Not being able to be the best version of yourself is indeed a cost and, at the same time, always being the best version of yourself is an unattainable task. Shit happens, we have to deal with it and a lot of the time we have no control over what goes on, so yes, sometimes, we will screw up, apologise, learn, and, most certainly, screw up again, but maybe differently or less, if we have put our lesson to good use. By pouring the alcohol in the cocktail though (pun intended), we just add an extra layer of difficulty for us, because we add long-brewing stress covered in short-term relief.

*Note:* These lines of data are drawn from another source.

-- pv_equiv track=rewrite | github.com/NickGroesch/kryptoSuite | kryptosuite/ciphers/scripts/columnarTranspositionCypher.py | getAlphabetialOrder
-- ===== SOURCE A (Python) =====
-- def getAlphabetialOrder(
--         keyString):  #TODO: include a scrambled alphabet for the keystring
--     import string
--     alphabet = list(string.ascii_lowercase)
--     itera = 0
--     charChange = False
--     word = list(keyString.lower())
--     for letter in alphabet:
--         for index, char in enumerate(word):
--             if char == letter:
--                 word[index] = itera
--                 charChange = True
--         if charChange:
--             itera += 1
--             charChange = False
--
--     return word
-- ===== SOURCE B (Python) =====
-- def getAlphabetialOrder(keyString):
--     import string
--     word = list(keyString.lower())
--     letters = sorted(set(c for c in word if c in string.ascii_lowercase))
--     rank = {c: i for i, c in enumerate(letters)}
--     return [rank.get(c, c) for c in word]
-- ===== Notes on version B (the rewrite author's own statement) =====
-- stated objective: faster
-- what changed: A rescans the whole word once per alphabet letter (26 passes with in-place mutation and a change flag); B builds the sorted list of distinct letters present once, turns it into a rank dictionary, and maps the word through it in a single pass, removing the per-letter rescans (constant-factor: 1 pass + dict lookups instead of 26 passes).
-- outside the precondition, e.g. on getAlphabetialOrder('A b'): A returns [0, ' ', 1], B returns [0, ' ', 1]
import Mathlib
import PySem

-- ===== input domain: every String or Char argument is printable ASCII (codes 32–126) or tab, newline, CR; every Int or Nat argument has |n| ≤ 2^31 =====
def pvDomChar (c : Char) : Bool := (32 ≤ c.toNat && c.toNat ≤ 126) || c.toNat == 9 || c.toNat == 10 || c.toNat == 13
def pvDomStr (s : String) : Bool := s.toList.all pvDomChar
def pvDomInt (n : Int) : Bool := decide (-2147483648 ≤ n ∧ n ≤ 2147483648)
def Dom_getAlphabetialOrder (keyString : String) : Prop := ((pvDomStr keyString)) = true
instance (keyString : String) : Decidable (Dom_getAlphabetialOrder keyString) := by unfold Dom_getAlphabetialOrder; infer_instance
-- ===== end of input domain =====

-- B replaces A's 26 alphabet-by-word rescans with one sorted table of the distinct letters
-- present plus a dict lookup pass (objective: alternative / clearer single-pass strategy).
-- On non-letter characters Python (A and B alike) keeps the character itself in the list,
-- which is not a List Int value: Pre_ excludes those inputs. Both ports encode such a
-- leftover character as its code point, identically, so the ports agree everywhere.

-- ===== PORT A =====
-- list(string.ascii_lowercase)
def alphabetA : List Char := "abcdefghijklmnopqrstuvwxyz".toList

-- inner loop 'for index, char in enumerate(word): if char == letter: word[index] = itera; charChange = True'
-- (the mutated list is rebuilt structurally; chars already replaced are Sum.inr and never equal a letter)
def innerA (letter : Char) (itera : Int) : List (Char ⊕ Int) → Bool → (List (Char ⊕ Int) × Bool)
  | [], ch => ([], ch)
  | x :: xs, ch =>
    match x with
    | Sum.inl c =>
      if c = letter then
        let r := innerA letter itera xs true
        (Sum.inr itera :: r.1, r.2)
      else
        let r := innerA letter itera xs ch
        (x :: r.1, r.2)
    | Sum.inr _ =>
      let r := innerA letter itera xs ch
      (x :: r.1, r.2)

-- outer loop 'for letter in alphabet: …; if charChange: itera += 1; charChange = False'
def outerA : List Char → List (Char ⊕ Int) → Int → List (Char ⊕ Int)
  | [], w, _ => w
  | l :: ls, w, n =>
    let p := innerA l n w false
    if p.2 then outerA ls p.1 (n + 1) else outerA ls p.1 n

def getAlphabetialOrder (keyString : String) : List Int :=
  let word := (PySem.Str.lower keyString).toList.map Sum.inl
  (outerA alphabetA word 0).map (fun x => match x with
    | Sum.inr n => n
    | Sum.inl c => (c.toNat : Int))
  -- a never-replaced char stays the char itself in Python; it is encoded as its code
  -- point here (B's port uses the same encoding, so the agreement claim is unaffected)

-- ===== PORT B =====
-- string.ascii_lowercase (B's own copy)
def asciiLowercaseB : List Char := "abcdefghijklmnopqrstuvwxyz".toList

def getAlphabetialOrder_alt (keyString : String) : List Int :=
  let word := (PySem.Str.lower keyString).toList
  -- letters = sorted(set(c for c in word if c in string.ascii_lowercase))
  -- ('c in string.ascii_lowercase' for a single char = membership among its chars, exact)
  let letters := PySem.List.sorted (PySem.Set.ofList (word.filter (fun c => asciiLowercaseB.contains c))) (fun x => x) false
  -- rank = {c: i for i, c in enumerate(letters)}
  let rank := (PySem.List.enumerate letters 0).foldl (fun d p => PySem.Dict.insert d p.2 p.1) PySem.Dict.empty
  -- [rank.get(c, c) for c in word]
  word.map (fun c => match PySem.Dict.get? rank c with
    | some i => i
    | none => (c.toNat : Int))
  -- Python's rank.get(c, c) keeps the char itself when c is no letter; encoded as its
  -- code point, exactly as in A's port

-- ===== PRECONDITION & SPEC =====
-- Pre_ excludes keyStrings containing any non-alphabetic character: on those Python A
-- returns a MIXED list (the unreplaced characters stay one-char strings), which is not a
-- value of the declared return type List Int; B returns the same mixed list there.
def Pre_getAlphabetialOrder (keyString : String) : Prop :=
  keyString.toList.all
    (fun c => "abcdefghijklmnopqrstuvwxyzABCDEFGHIJKLMNOPQRSTUVWXYZ".toList.contains c) = true
instance (keyString : String) : Decidable (Pre_getAlphabetialOrder keyString) := by unfold Pre_getAlphabetialOrder; infer_instance
def pvWitness_getAlphabetialOrder : String := "SecretKey"
def Spec_getAlphabetialOrder (keyString : String) (out : List Int) : Prop := out = getAlphabetialOrder_alt keyString
instance (keyString : String) (out : List Int) : Decidable (Spec_getAlphabetialOrder keyString out) := by unfold Spec_getAlphabetialOrder; infer_instance

-- ===== CLAIM (what is proved, stated in full; the proofs are below) =====
def Claim_equal_getAlphabetialOrder : Prop := ∀ (keyString : String), Dom_getAlphabetialOrder keyString → Pre_getAlphabetialOrder keyString → Spec_getAlphabetialOrder keyString (getAlphabetialOrder keyString)

-- ===== LEMMAS AND PROOFS =====

-- number of letters of abc that are < c and occur in w (the value A assigns to c)
def cntRank (abc w : List Char) (c : Char) : Int :=
  ((abc.filter (fun l => decide (l < c) && w.contains l)).length : Int)

-- the inner loop acting on word = w.map h is the pointwise update, plus the change flag
theorem innerA_map (letter : Char) (n : Int) (h : Char → Char ⊕ Int) (w : List Char) (b : Bool) :
    innerA letter n (w.map h) b =
      (w.map (fun c => if h c = Sum.inl letter then Sum.inr n else h c),
       b || w.any (fun c => decide (h c = Sum.inl letter))) := by
  induction w generalizing b with
  | nil => simp [innerA]
  | cons c w ih =>
    simp only [List.map_cons]
    cases hc : h c with
    | inl c' =>
      by_cases he : c' = letter
      · subst he
        simp [innerA, hc, ih, List.any_cons]
      · simp [innerA, hc, he, ih, List.any_cons]
    | inr k =>
      simp [innerA, hc, ih, List.any_cons]

theorem cntRank_cons (a : Char) (rest w : List Char) (c : Char) :
    cntRank (a :: rest) w c =
      (if a < c ∧ a ∈ w then 1 else 0) + cntRank rest w c := by
  simp only [cntRank, List.filter_cons]
  by_cases h1 : a < c <;> by_cases h2 : a ∈ w <;>
    simp [h1, h2] <;> push_cast <;> omega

If we get to distance ourselves from our life and look at all those snippets that are not working or that we would like to improve and change, I find it bizarre that our alcohol use is almost never one of the things we are ready to look at to change, so much so that it doesn’t even come into the conversation unless it becomes a real problem and, by then, it’s even harder to act on it. We don’t realise how much of our life will improve if we only looked at that and change it. 

What would that wheel look like if every single slice of it was not tainted by your alcohol use? Most of us don’t even realise that we don’t have to drink and certainly we don’t have to do it all the time! You can still go to a pub, go to a gig, a party, have fun and dance, without a drop of alcohol in you. I now see being sober as an act of rebellion because society keeps hammering it on us that it’s a necessary element (or evil) and it’s actually not. But most of us won’t even question the presence of it. But you can, and I invite you to do just that.